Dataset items
#####
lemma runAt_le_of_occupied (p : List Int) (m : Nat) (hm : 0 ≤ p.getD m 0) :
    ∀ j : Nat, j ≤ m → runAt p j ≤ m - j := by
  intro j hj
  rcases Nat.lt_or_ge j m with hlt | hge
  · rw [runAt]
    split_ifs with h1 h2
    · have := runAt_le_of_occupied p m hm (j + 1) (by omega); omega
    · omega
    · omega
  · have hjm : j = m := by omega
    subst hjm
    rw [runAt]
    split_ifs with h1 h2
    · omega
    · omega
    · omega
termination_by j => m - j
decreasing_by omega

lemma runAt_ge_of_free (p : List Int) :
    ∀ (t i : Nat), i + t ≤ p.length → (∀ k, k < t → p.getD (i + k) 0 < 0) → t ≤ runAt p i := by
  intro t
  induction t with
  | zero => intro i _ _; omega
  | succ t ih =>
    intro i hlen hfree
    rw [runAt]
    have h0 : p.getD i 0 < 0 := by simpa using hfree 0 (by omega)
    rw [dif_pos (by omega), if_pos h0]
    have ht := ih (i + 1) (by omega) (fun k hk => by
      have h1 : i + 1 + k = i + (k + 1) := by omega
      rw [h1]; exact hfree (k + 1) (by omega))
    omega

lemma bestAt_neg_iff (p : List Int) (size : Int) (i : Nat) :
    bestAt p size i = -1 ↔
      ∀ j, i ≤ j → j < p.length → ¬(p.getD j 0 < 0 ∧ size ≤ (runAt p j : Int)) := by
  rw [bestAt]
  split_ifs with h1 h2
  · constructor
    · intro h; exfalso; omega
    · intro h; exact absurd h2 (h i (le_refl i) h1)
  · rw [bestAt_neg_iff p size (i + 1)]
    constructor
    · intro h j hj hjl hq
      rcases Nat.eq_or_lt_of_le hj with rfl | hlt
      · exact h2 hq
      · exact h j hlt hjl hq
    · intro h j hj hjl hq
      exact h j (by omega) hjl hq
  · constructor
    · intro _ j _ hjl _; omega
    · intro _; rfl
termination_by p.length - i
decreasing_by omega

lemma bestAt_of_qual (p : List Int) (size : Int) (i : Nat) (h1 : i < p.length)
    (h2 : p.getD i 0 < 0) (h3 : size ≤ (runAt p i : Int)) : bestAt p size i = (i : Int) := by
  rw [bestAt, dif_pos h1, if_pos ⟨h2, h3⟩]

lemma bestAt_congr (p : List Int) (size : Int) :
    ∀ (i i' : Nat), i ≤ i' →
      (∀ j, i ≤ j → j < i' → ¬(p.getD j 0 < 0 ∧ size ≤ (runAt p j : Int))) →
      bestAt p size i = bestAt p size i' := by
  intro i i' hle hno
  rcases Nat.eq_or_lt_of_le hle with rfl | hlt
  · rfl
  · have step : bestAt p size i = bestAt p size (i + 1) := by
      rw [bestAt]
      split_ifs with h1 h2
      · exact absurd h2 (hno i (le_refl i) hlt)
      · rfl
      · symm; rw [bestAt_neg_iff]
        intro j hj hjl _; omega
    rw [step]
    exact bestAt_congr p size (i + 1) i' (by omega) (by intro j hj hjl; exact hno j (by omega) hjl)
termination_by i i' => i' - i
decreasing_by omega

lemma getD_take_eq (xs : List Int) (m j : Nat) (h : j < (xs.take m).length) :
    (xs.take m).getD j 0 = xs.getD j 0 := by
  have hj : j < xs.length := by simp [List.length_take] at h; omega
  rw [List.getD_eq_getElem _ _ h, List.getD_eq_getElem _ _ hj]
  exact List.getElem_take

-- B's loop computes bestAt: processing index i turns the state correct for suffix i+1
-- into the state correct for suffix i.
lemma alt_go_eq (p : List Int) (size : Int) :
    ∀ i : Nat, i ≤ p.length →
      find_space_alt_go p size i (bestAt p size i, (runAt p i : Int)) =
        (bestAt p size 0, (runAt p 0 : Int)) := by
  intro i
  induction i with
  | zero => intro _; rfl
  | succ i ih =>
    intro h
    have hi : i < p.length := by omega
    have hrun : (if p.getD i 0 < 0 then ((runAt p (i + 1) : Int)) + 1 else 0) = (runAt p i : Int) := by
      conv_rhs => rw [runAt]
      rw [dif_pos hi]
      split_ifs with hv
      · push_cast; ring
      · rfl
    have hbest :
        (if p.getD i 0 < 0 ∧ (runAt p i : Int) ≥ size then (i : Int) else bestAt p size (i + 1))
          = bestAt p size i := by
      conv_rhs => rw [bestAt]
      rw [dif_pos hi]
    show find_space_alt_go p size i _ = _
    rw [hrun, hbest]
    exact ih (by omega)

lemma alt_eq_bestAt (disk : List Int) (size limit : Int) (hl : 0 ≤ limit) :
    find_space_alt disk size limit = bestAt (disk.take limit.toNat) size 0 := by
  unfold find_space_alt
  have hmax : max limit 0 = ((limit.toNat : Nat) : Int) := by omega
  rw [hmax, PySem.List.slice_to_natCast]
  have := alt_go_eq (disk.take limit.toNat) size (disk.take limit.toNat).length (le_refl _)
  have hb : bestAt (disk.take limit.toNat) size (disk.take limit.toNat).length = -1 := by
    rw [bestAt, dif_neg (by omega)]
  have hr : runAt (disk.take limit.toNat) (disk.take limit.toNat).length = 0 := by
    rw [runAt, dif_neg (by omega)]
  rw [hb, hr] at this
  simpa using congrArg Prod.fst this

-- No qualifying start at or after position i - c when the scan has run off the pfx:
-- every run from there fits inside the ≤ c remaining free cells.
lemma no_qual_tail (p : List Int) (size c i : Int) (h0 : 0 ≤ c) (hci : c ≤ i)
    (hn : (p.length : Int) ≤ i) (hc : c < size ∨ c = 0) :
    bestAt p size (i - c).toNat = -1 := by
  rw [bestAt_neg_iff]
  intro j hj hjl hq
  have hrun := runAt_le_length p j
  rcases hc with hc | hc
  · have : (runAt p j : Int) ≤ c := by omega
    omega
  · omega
#####
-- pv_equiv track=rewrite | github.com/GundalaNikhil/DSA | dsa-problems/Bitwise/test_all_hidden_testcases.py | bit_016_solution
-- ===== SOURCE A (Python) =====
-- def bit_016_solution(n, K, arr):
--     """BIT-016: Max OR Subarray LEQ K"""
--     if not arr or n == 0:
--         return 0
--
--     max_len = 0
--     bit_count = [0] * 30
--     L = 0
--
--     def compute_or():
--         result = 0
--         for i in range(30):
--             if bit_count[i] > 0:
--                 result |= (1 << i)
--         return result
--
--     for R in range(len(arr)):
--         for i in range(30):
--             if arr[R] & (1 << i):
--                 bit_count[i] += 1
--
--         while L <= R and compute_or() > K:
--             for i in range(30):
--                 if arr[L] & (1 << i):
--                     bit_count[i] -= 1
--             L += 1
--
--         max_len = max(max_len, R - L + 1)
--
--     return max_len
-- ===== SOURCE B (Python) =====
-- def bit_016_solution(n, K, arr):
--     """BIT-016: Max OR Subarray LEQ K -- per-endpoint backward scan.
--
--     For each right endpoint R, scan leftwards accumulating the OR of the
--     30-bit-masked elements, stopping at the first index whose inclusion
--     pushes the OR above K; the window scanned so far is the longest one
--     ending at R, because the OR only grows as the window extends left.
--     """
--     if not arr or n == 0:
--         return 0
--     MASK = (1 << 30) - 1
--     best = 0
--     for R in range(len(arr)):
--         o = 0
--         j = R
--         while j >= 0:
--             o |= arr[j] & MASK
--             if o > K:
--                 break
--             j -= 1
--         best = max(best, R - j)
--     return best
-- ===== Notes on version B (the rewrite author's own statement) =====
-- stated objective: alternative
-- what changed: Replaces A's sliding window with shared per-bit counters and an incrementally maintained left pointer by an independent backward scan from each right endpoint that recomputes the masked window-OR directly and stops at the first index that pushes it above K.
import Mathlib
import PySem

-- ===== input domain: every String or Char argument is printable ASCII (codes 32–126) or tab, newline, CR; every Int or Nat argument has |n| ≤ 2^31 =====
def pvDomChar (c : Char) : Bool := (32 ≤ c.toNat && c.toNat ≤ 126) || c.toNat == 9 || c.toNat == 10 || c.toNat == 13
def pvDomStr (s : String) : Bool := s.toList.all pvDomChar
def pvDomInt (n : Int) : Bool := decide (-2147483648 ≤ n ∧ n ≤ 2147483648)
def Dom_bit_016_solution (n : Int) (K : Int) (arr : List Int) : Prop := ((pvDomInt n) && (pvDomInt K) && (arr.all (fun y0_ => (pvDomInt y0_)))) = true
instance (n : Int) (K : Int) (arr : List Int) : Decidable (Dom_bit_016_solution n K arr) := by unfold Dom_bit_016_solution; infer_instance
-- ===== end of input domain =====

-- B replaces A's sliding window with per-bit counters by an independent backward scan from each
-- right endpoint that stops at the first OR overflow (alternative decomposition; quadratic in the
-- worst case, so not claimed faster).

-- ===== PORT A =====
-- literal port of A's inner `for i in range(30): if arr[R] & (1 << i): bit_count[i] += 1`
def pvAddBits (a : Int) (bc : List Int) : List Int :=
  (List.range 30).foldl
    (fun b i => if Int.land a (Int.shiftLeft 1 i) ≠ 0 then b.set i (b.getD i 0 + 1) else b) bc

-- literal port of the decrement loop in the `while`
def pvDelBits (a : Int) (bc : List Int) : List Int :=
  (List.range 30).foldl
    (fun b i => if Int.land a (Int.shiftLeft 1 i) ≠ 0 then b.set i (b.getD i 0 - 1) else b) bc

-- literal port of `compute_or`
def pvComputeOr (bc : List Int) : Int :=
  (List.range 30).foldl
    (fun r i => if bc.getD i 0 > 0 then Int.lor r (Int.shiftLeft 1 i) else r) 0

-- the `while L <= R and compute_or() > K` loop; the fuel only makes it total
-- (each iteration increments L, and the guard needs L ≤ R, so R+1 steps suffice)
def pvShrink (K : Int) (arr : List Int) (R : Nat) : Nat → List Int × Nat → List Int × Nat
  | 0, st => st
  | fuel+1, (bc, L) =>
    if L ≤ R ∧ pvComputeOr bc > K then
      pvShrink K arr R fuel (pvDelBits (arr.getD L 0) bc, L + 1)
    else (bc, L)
#####
- WORK INSTRUCTION -
Find the line with "size (i + 1) := by" in the entries above. Retype it and each line after it, exactly, through the line with "lemma getD_take_eq (xs", and stop there.

- RESULT -
  · have step : bestAt p size i = bestAt p size (i + 1) := by
      rw [bestAt]
      split_ifs with h1 h2
      · exact absurd h2 (hno i (le_refl i) hlt)
      · rfl
      · symm; rw [bestAt_neg_iff]
        intro j hj hjl _; omega
    rw [step]
    exact bestAt_congr p size (i + 1) i' (by omega) (by intro j hj hjl; exact hno j (by omega) hjl)
termination_by i i' => i' - i
decreasing_by omega

lemma getD_take_eq (xs : List Int) (m j : Nat) (h : j < (xs.take m).length) :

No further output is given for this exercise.